Wednesday, February 11, 2009

But Is He Ready for Prime Time?

Obama's had his first prime-time press conference -- "prime-time" has been stressed in every report I've seen. I haven't taken the time to read the whole transcript yet, but this (via) has been pointed out to me:

I suppose what I could have done is started off with no tax cuts, knowing that I was going to want some and then let them take credit for all of them. And maybe that’s the lesson I learned.
Damn. I really feel safe and hopeful with a doofus like this in the Oval Office. Okay, so Obama is inexperienced in politics, but he has a slew of advisors who not only are more experienced, they're supposedly of the slash-and-burn, take-no-prisoners variety. (And there's also the question, again, of why he wanted any tax cuts at all, since he knows they're not a remedy for the mess we're in. My not-so-ambivalent Obama-supporter friend reminds me that he campaigned on promises of middle-class tax cuts, and might as well keep one promise. Maybe so, but 1] as 40% of his economic plan, thereby undermining it? and b] he campaigned on those promises before the economy went belly-up, and might just gain credibility by explaining honestly that the situation has changed and other approaches are needed now.)

Obama went on rip Republicans who now lecture about the need for fiscal responsibility. “It’s a little hard for me to take criticism from folks about this recovery package after they presided over a doubling of the national debt,” he said. “I’m not sure they have a lot of credibility when it comes to fiscal responsibility.”
I'm not sure Obama has a lot of credibility either.

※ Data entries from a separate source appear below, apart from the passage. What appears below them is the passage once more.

-- pv_equiv track=rewrite | github.com/RuslanKravchuk2907/practice | MA.py | count_networking
-- ===== SOURCE A (Python) =====
-- def count_networking(quarantine_length: int, frequency: int) -> int:
--     # Якщо карантин триває весь рік або довше, вечірок не буде
--     if quarantine_length >= 12:
--         return 0
--
--     # Перший місяць після завершення карантину
--     start_month = quarantine_length + 1
--
--     # Підраховуємо кількість вечірок
--     party_count = 0
--     for month in range(start_month, 13):
--         if (month - start_month) % frequency == 0:
--             party_count += 1
--
--     return party_count
-- ===== SOURCE B (Python) =====
-- def count_networking(quarantine_length: int, frequency: int) -> int:
--     if quarantine_length >= 12:
--         return 0
--     # months with parties are start, start+|f|, start+2|f|, ... up to 12:
--     # that is 1 + floor(span / |f|) with span = 12 - start = 11 - quarantine_length
--     return (11 - quarantine_length) // abs(frequency) + 1
-- ===== Notes on version B (the rewrite author's own statement) =====
-- stated objective: faster
-- what changed: Replaces the month-by-month loop (which for very negative quarantine_length iterates ~|quarantine_length| times) with the closed form (11 - quarantine_length) // abs(frequency) + 1 counting the evenly spaced party months directly.
import Mathlib
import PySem

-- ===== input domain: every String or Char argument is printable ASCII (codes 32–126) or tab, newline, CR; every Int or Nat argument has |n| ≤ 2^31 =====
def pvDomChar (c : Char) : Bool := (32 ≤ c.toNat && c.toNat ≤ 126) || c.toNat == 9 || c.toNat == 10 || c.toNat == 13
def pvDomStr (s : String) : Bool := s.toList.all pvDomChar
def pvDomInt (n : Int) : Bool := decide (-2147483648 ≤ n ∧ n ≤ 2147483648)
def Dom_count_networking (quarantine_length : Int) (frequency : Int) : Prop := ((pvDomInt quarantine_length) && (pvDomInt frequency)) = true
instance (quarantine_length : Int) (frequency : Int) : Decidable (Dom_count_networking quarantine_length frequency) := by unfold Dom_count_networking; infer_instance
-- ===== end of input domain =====

-- B replaces A's month-by-month loop with the closed form (11 - q) // abs(f) + 1 (objective: faster).
-- ===== PORT A =====
def count_networking (quarantine_length : Int) (frequency : Int) : Int :=
  if quarantine_length ≥ 12 then 0
  else
    let start_month := quarantine_length + 1
    (PySem.List.pyRange start_month 13 1).foldl
      (fun party_count month =>
        if PySem.Int.mod (month - start_month) frequency = 0 then party_count + 1 else party_count)
      0

-- ===== PORT B =====
def count_networking_alt (quarantine_length : Int) (frequency : Int) : Int :=
  if quarantine_length ≥ 12 then 0
  else PySem.Int.floordiv (11 - quarantine_length) |frequency| + 1

-- ===== PRECONDITION & SPEC =====
-- Pre_ excludes exactly the inputs where Python A raises ZeroDivisionError:
-- frequency = 0 with quarantine_length < 12 (the '% frequency' in the loop body).
def Pre_count_networking (quarantine_length : Int) (frequency : Int) : Prop :=
  frequency ≠ 0 ∨ quarantine_length ≥ 12
instance (quarantine_length : Int) (frequency : Int) : Decidable (Pre_count_networking quarantine_length frequency) := by unfold Pre_count_networking; infer_instance

def pvWitness_count_networking : Int × Int := (3, 2)

def Spec_count_networking (quarantine_length : Int) (frequency : Int) (out : Int) : Prop := out = count_networking_alt quarantine_length frequency
instance (quarantine_length : Int) (frequency : Int) (out : Int) : Decidable (Spec_count_networking quarantine_length frequency out) := by unfold Spec_count_networking; infer_instance

-- ===== CLAIM (what is proved, stated in full; the proofs are below) =====
def Claim_equal_count_networking : Prop := ∀ (quarantine_length : Int) (frequency : Int), Dom_count_networking quarantine_length frequency → Pre_count_networking quarantine_length frequency → Spec_count_networking quarantine_length frequency (count_networking quarantine_length frequency)

-- ===== LEMMAS AND PROOFS =====

-- the loop over 0..N counts the multiples of d: there are N/d + 1 of them
lemma count_fold (d : Nat) (hd : 0 < d) :
    ∀ (N : Nat) (acc : Int),
      (List.range (N+1)).foldl (fun a k => if d ∣ k then a + 1 else a) acc
        = acc + (N / d : Nat) + 1 := by
  intro N
  induction N with
  | zero => intro acc; simp [Nat.div_eq_of_lt hd]
  | succ n ih =>
      intro acc
      rw [List.range_succ, List.foldl_append, ih]
      have h := @Nat.succ_div n d
      by_cases hdvd : d ∣ n + 1
      · simp [hdvd, h]
        omega
      · simp [hdvd, h]

-- ===== VERDICT (by name: the statement is the Claim_ definition above) =====
theorem count_networking_spec : Claim_equal_count_networking := by
  intro q f _ hpre
  unfold Spec_count_networking count_networking count_networking_alt
  by_cases hq : q ≥ 12
  · simp [hq]
  · have hf : f ≠ 0 := by
      rcases hpre with h | h
      · exact h
      · omega
    rw [if_neg hq, if_neg hq]
    simp only [PySem.List.pyRange_one, List.foldl_map]
    have hd : 0 < f.natAbs := Int.natAbs_pos.mpr hf
    have hfun : (fun (a : Int) (k : Nat) =>
        if PySem.Int.mod (q + 1 + (k : Int) - (q + 1)) f = 0 then a + 1 else a)
        = (fun (a : Int) (k : Nat) => if f.natAbs ∣ k then a + 1 else a) := by
      funext a k
      have hk : q + 1 + (k : Int) - (q + 1) = (k : Int) := by ring
      simp only [hk, PySem.Int.mod_eq_zero_iff_dvd]
      by_cases hdvd : f.natAbs ∣ k
      · rw [if_pos (Int.natAbs_dvd.mp (Int.natCast_dvd_natCast.mpr hdvd)), if_pos hdvd]
      · rw [if_neg (fun hc => hdvd (Int.natCast_dvd_natCast.mp (Int.natAbs_dvd.mpr hc))),
            if_neg hdvd]
    rw [hfun, show (13 - (q + 1)).toNat = (11 - q).toNat + 1 from by omega,
        count_fold f.natAbs hd ((11 - q).toNat) 0,
        PySem.Int.floordiv_eq_ediv_of_pos (abs_pos.mpr hf),
        Int.natCast_div,
        show ((11 - q).toNat : Int) = 11 - q from by omega,
        show ((f.natAbs : Nat) : Int) = |f| from (Int.abs_eq_natAbs f).symm,
        zero_add]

In fact, given his support for the original Bush-Paulson-Obama-McCain-Frank bailout, he doesn't have any, and he should think about getting some. Don't you think?

Years ago I wondered whether joining the political Right leads to a drop in intelligence, or only the unintelligent would join in the first place. I suspect it's some of both. But now I'm beginning to wonder whether similar factors are involved in joining the Center-Right. Back in 1993 I watched then-President Bill Clinton's move to lift the ban on gays in the US military collapse in disarray before a tidal wave of homophobia. I couldn't hold Clinton himself particularly responsible for his team's failure to anticipate the opposition the move would encounter; rather I blame his much-touted gay and lesbian advisors, who should have known what to expect and helped him work out strategy. But it seems that they were as ignorant as their President, which translates as stupid: stupidity is when you know better, and have every reason to know better, but ignore what you know, probably because you're in power now and think that every knee will bend and every mouth confess your glory.

I just finished reading Obama's first book, Dreams from My Father, and was surprised at how good it was. I noticed, though, that in the introduction to the 2004 reprint edition I was reading, his style had slackened, become vaguer and more pompous. I'd decided to read it in the first place because I'd seen some quotations that indicated that Obama had once been smarter about American history and politics, about race, about class, than he has shown himself to be since he began running for the Presidency. And it turned out to be true: when he wrote Dreams from My Father he knew full well that racism is endemic in America, and he'd seen enough of machine politics in Chicago to understand how structural racism and classism work. He seems to have forgotten all that in the past decade. He'd better start remembering, not just for his own sake (unless he wants to be remembered as another Jimmy Carter, a blip on the historical radar before the Republicans come roaring back), but for the sake of the people he's sworn to serve.